Гришка зажмурился, опрокинул обеими руками суп в рот и поперхнулся. Кок, облизываясь, урчал:
— Замечательное блюдо.
За веселой беседой бамбуковый суп был проглочен благополучно. За ним, как по мановению палочки волшебника, последовали бесчисленные блюда: рисовые птички, чуть больше майского жука, акульи плавники, сомнительные рыжие червячки вне менее сомнительном рыжем соусе.
Краснофлотцы пробовали отодвинуть чашки, но китайцы, искренно обижаясь, придвигали их обратно.
Когда были поданы яйца, которые пахли так, словно их берегли несколько месяцев в жарком помещении, Мишка заерзал на стуле, вытирая ладонью горячий пот с лица.

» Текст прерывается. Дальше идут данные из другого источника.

-- pv_equiv track=rewrite | github.com/Leedefend/sce-backend-odoo | scripts/verify/scene_governance_user_flow_asset_export.py | _build_provider_gap
-- ===== SOURCE A (Python) =====
-- def _build_provider_gap(provider_rows: list[dict[str, str]]) -> str:
--     fallback_only = [row["scene_key"] for row in provider_rows if str(row.get("completeness_status") or "") == "fallback_only"]
--     missing = [row["scene_key"] for row in provider_rows if str(row.get("completeness_status") or "") == "missing"]
--     registered = [row["scene_key"] for row in provider_rows if str(row.get("completeness_status") or "") == "provider_registered"]
--     return (
--         f"provider_registered={len(registered)};"
--         f"fallback_only={len(fallback_only)}:{'|'.join(fallback_only) if fallback_only else 'none'};"
--         f"missing={len(missing)}:{'|'.join(missing) if missing else 'none'}"
--     )
-- ===== SOURCE B (Python) =====
-- def _build_provider_gap(provider_rows: list[dict[str, str]]) -> str:
--     # No intermediate lists at all: one streaming pass maintaining, per status,
--     # a running count and (for the two joined groups) the already-joined text.
--     reg_n = 0
--     fb_n, fb_s = 0, "none"
--     mi_n, mi_s = 0, "none"
--     for row in provider_rows:
--         status = str(row.get("completeness_status") or "")
--         if status == "fallback_only":
--             key = row["scene_key"]
--             fb_s = key if fb_n == 0 else fb_s + "|" + key
--             fb_n += 1
--         elif status == "missing":
--             key = row["scene_key"]
--             mi_s = key if mi_n == 0 else mi_s + "|" + key
--             mi_n += 1
--         elif status == "provider_registered":
--             reg_n += 1
--     return (
--         f"provider_registered={reg_n};"
--         f"fallback_only={fb_n}:{fb_s};"
--         f"missing={mi_n}:{mi_s}"
--     )
-- ===== Notes on version B (the rewrite author's own statement) =====
-- stated objective: alternative
-- what changed: Replaces A's three filtered list comprehensions plus a final '|'.join by one streaming pass that keeps no lists at all: per status it maintains only a running count and, for the two joined groups, the already-joined text (initialised to 'none'), so the output is assembled incrementally instead of from materialised groups.
import Mathlib
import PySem

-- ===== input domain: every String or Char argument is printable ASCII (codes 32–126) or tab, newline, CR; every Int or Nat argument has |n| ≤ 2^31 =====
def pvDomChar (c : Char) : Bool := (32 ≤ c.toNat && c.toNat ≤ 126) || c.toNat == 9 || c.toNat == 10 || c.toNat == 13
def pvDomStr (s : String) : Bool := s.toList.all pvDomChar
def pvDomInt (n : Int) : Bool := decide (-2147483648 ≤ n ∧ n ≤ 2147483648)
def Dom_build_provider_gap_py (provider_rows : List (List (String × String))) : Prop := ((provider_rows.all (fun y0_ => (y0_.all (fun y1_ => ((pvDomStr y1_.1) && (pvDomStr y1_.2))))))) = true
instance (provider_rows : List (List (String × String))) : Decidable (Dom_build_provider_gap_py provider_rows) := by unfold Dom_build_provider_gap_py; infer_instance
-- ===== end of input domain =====

-- B replaces A's three filtered comprehensions + final join by one streaming pass that keeps
-- counters and already-joined text instead of lists (objective: alternative; return value only).



-- ===== PORT A =====
-- dict lookup on an association list: first matching key (exact for Python's dict.get)
def pvLookup (row : List (String × String)) (k : String) : Option String :=
  (row.find? (fun p => p.1 == k)).map (·.2)

def pvStatus (row : List (String × String)) : String :=
  (pvLookup row "completeness_status").getD ""

-- row["scene_key"]; Pre_ guarantees the key is present wherever a port reads it
def pvSceneKey (row : List (String × String)) : String :=
  (pvLookup row "scene_key").getD ""

def pvFmt (keys : List String) : String :=
  if keys.isEmpty then "none" else PySem.Str.join "|" keys

def build_provider_gap_py (provider_rows : List (List (String × String))) : String :=
  let fallback_only := (provider_rows.filter (fun row => pvStatus row == "fallback_only")).map pvSceneKey
  let missing := (provider_rows.filter (fun row => pvStatus row == "missing")).map pvSceneKey
  let registered := (provider_rows.filter (fun row => pvStatus row == "provider_registered")).map pvSceneKey
  "provider_registered=" ++ PySem.Int.toStr registered.length ++ ";" ++
    "fallback_only=" ++ PySem.Int.toStr fallback_only.length ++ ":" ++ pvFmt fallback_only ++ ";" ++
    "missing=" ++ PySem.Int.toStr missing.length ++ ":" ++ pvFmt missing

-- ===== PORT B =====
-- state: (reg_n, (fb_n, fb_s), (mi_n, mi_s)) — counts and already-joined text, no lists
def pvStepB (acc : Int × (Int × String) × (Int × String)) (row : List (String × String)) :
    Int × (Int × String) × (Int × String) :=
  let status := pvStatus row
  if status == "fallback_only" then
    let key := pvSceneKey row
    (acc.1, (acc.2.1.1 + 1, if acc.2.1.1 == 0 then key else acc.2.1.2 ++ "|" ++ key), acc.2.2)
  else if status == "missing" then
    let key := pvSceneKey row
    (acc.1, acc.2.1, (acc.2.2.1 + 1, if acc.2.2.1 == 0 then key else acc.2.2.2 ++ "|" ++ key))
  else if status == "provider_registered" then (acc.1 + 1, acc.2.1, acc.2.2)
  else acc

def build_provider_gap_py_alt (provider_rows : List (List (String × String))) : String :=
  let st := provider_rows.foldl pvStepB (0, (0, "none"), (0, "none"))
  "provider_registered=" ++ PySem.Int.toStr st.1 ++ ";" ++
    "fallback_only=" ++ PySem.Int.toStr st.2.1.1 ++ ":" ++ st.2.1.2 ++ ";" ++
    "missing=" ++ PySem.Int.toStr st.2.2.1 ++ ":" ++ st.2.2.2

-- ===== PRECONDITION & SPEC =====
-- Pre_ excludes exactly the inputs on which A raises KeyError: a row whose status is one of the
-- three grouped values but which has no "scene_key" entry.
def Pre_build_provider_gap_py (provider_rows : List (List (String × String))) : Prop :=
  ∀ row ∈ provider_rows,
    pvStatus row ∈ (["fallback_only", "missing", "provider_registered"] : List String) →
      (pvLookup row "scene_key").isSome
instance (provider_rows : List (List (String × String))) : Decidable (Pre_build_provider_gap_py provider_rows) := by unfold Pre_build_provider_gap_py; infer_instance

def pvWitness_build_provider_gap_py : (List (List (String × String))) :=
  [[("scene_key", "s1"), ("completeness_status", "missing")], [("scene_key", "s2")]]

def Spec_build_provider_gap_py (provider_rows : List (List (String × String))) (out : String) : Prop := out = build_provider_gap_py_alt provider_rows
instance (provider_rows : List (List (String × String))) (out : String) : Decidable (Spec_build_provider_gap_py provider_rows out) := by unfold Spec_build_provider_gap_py; infer_instance

-- ===== CLAIM (what is proved, stated in full; the proofs are below) =====
def Claim_equal_build_provider_gap_py : Prop := ∀ (provider_rows : List (List (String × String))), Dom_build_provider_gap_py provider_rows → Pre_build_provider_gap_py provider_rows → Spec_build_provider_gap_py provider_rows (build_provider_gap_py provider_rows)


-- ===== LEMMAS AND PROOFS =====
theorem join_append_single (s : String) (l : List String) (k : String) (h : l ≠ []) :
    PySem.Str.join s (l ++ [k]) = PySem.Str.join s l ++ s ++ k := by
  induction l with
  | nil => simp at h
  | cons x xs ih =>
    cases xs with
    | nil =>
      show String.ofList _ = _
      rw [show (List.map String.toList ([x] ++ [k])) = [x.toList, k.toList] by simp,
        PySem.Chars.join_cons_cons, PySem.Chars.join_singleton]
      simp [String.ofList_append, String.ofList_toList, PySem.Str.join,
        PySem.Chars.join_singleton, String.append_assoc]
    | cons y ys =>
      have H := ih (by simp)
      show String.ofList _ = _
      simp only [PySem.Str.join, List.map_append, List.map, List.cons_append] at H ⊢
      rw [PySem.Chars.join_cons_cons, PySem.Chars.join_cons_cons,
        String.ofList_append, String.ofList_append, String.ofList_append, String.ofList_append,
        String.ofList_toList, String.ofList_toList]
      rw [String.append_assoc, String.append_assoc, H]
      simp [String.append_assoc]

theorem join_single (s k : String) : PySem.Str.join s [k] = k := by
  show String.ofList _ = _
  rw [show (List.map String.toList [k]) = [k.toList] by simp, PySem.Chars.join_singleton,
    String.ofList_toList]

-- the fused state of B after some rows, expressed through A's filtered groups
theorem pvFmt_append (l : List String) (k : String) :
    pvFmt (l ++ [k]) = (if (l.length : Int) == 0 then k else pvFmt l ++ "|" ++ k) := by
  cases l with
  | nil => simp [pvFmt, join_single]
  | cons x xs =>
    have hA : ¬ ((((x :: xs) ++ [k] : List String).isEmpty) = true) := by simp
    have hB : ¬ (((x :: xs : List String).isEmpty) = true) := by simp
    have hC : ¬ ((((x :: xs).length : Int) == 0) = true) := by
      simp
      omega
    simp only [pvFmt, if_neg hA, if_neg hB, if_neg hC]
    exact join_append_single _ _ _ (by simp)

theorem pvFoldB_eq (provider_rows : List (List (String × String)))
    (f m r : List String) :
    provider_rows.foldl pvStepB ((r.length : Int), ((f.length : Int), pvFmt f), ((m.length : Int), pvFmt m)) =
      (((r ++ (provider_rows.filter (fun row => pvStatus row == "provider_registered")).map pvSceneKey).length : Int),
       (((f ++ (provider_rows.filter (fun row => pvStatus row == "fallback_only")).map pvSceneKey).length : Int),
        pvFmt (f ++ (provider_rows.filter (fun row => pvStatus row == "fallback_only")).map pvSceneKey)),
       (((m ++ (provider_rows.filter (fun row => pvStatus row == "missing")).map pvSceneKey).length : Int),
        pvFmt (m ++ (provider_rows.filter (fun row => pvStatus row == "missing")).map pvSceneKey))) := by
  induction provider_rows generalizing f m r with
  | nil => simp
  | cons row rest ih =>
    simp only [List.foldl_cons, List.filter_cons]
    by_cases h1 : pvStatus row = "fallback_only"
    · have step : pvStepB ((r.length : Int), ((f.length : Int), pvFmt f), ((m.length : Int), pvFmt m)) row =
          ((r.length : Int), (((f ++ [pvSceneKey row]).length : Int), pvFmt (f ++ [pvSceneKey row])), ((m.length : Int), pvFmt m)) := by
        simp [pvStepB, h1, pvFmt_append]
      rw [step, ih (f ++ [pvSceneKey row]) m r]
      simp [h1]
    · by_cases h2 : pvStatus row = "missing"
      · have step : pvStepB ((r.length : Int), ((f.length : Int), pvFmt f), ((m.length : Int), pvFmt m)) row =
            ((r.length : Int), ((f.length : Int), pvFmt f), (((m ++ [pvSceneKey row]).length : Int), pvFmt (m ++ [pvSceneKey row]))) := by
          simp [pvStepB, h2, pvFmt_append]
        rw [step, ih f (m ++ [pvSceneKey row]) r]
        simp [h2]
      · by_cases h3 : pvStatus row = "provider_registered"
        · have step : pvStepB ((r.length : Int), ((f.length : Int), pvFmt f), ((m.length : Int), pvFmt m)) row =
              (((r ++ [pvSceneKey row]).length : Int), ((f.length : Int), pvFmt f), ((m.length : Int), pvFmt m)) := by
            simp [pvStepB, h3]
          rw [step, ih f m (r ++ [pvSceneKey row])]
          simp [h3]
        · have step : pvStepB ((r.length : Int), ((f.length : Int), pvFmt f), ((m.length : Int), pvFmt m)) row =
              ((r.length : Int), ((f.length : Int), pvFmt f), ((m.length : Int), pvFmt m)) := by
            simp [pvStepB, h1, h2, h3]
          rw [step, ih f m r]
          simp [h1, h2, h3]

-- ===== VERDICT (by name: the statements are the Claim_ definitions above) =====
theorem build_provider_gap_py_spec : Claim_equal_build_provider_gap_py := by
  intro provider_rows _ _
  unfold Spec_build_provider_gap_py build_provider_gap_py build_provider_gap_py_alt
  have := pvFoldB_eq provider_rows [] [] []
  simp only [List.length_nil, Int.natCast_zero, List.nil_append] at this
  rw [show pvFmt [] = "none" from rfl] at this
  rw [this]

Гришка заметил это и крикнул:
— Ешь, Мишуха. Мы ребятам на ячейке все расскажем. За это они нам все должны простить! Не простят — мы их сами тухлыми яйцами накормим!
Наступила тишина. Переводчик сказал:
— Наш вождь, доктор Сун-Ят-Сен, ждет дорогих гостей к себе в ставку.
Его слова заглушил сумасшедший треск фейерверка: обед кончился.
ДОРОГА К ФРОНТУ
Специальный поезд, постукивая на стыках, уносил краснофлотцев к Сун-Ят-Сену. Гришка с Мишкой не отходили от окон. Поезд то с грохотом врезывался в тоннели, то бежал по краю пропасти.
За окнами бесконечной лентой тянулись выжженные сопки, мелькали кумирни[58] с загнутыми краями крыш, покинутые кладбища и бедные китайские деревушки. Их сменяли зеленые поля риса с копошащимися на них полуголыми китайцами в широких соломенных шляпах.
На редких остановках попадались полуголые, истощенные налогами, войной и голодом крестьяне. Из окон поезда видны были их убогие, жалкие лачужки. По узким зловонным уличкам бродили по колено в грязи понурые люди. Здесь же вместе со свиньями копошились неимоверно грязные китайчата. Китаянки, подымая ребятишек к окнам вагона, несмело улыбались.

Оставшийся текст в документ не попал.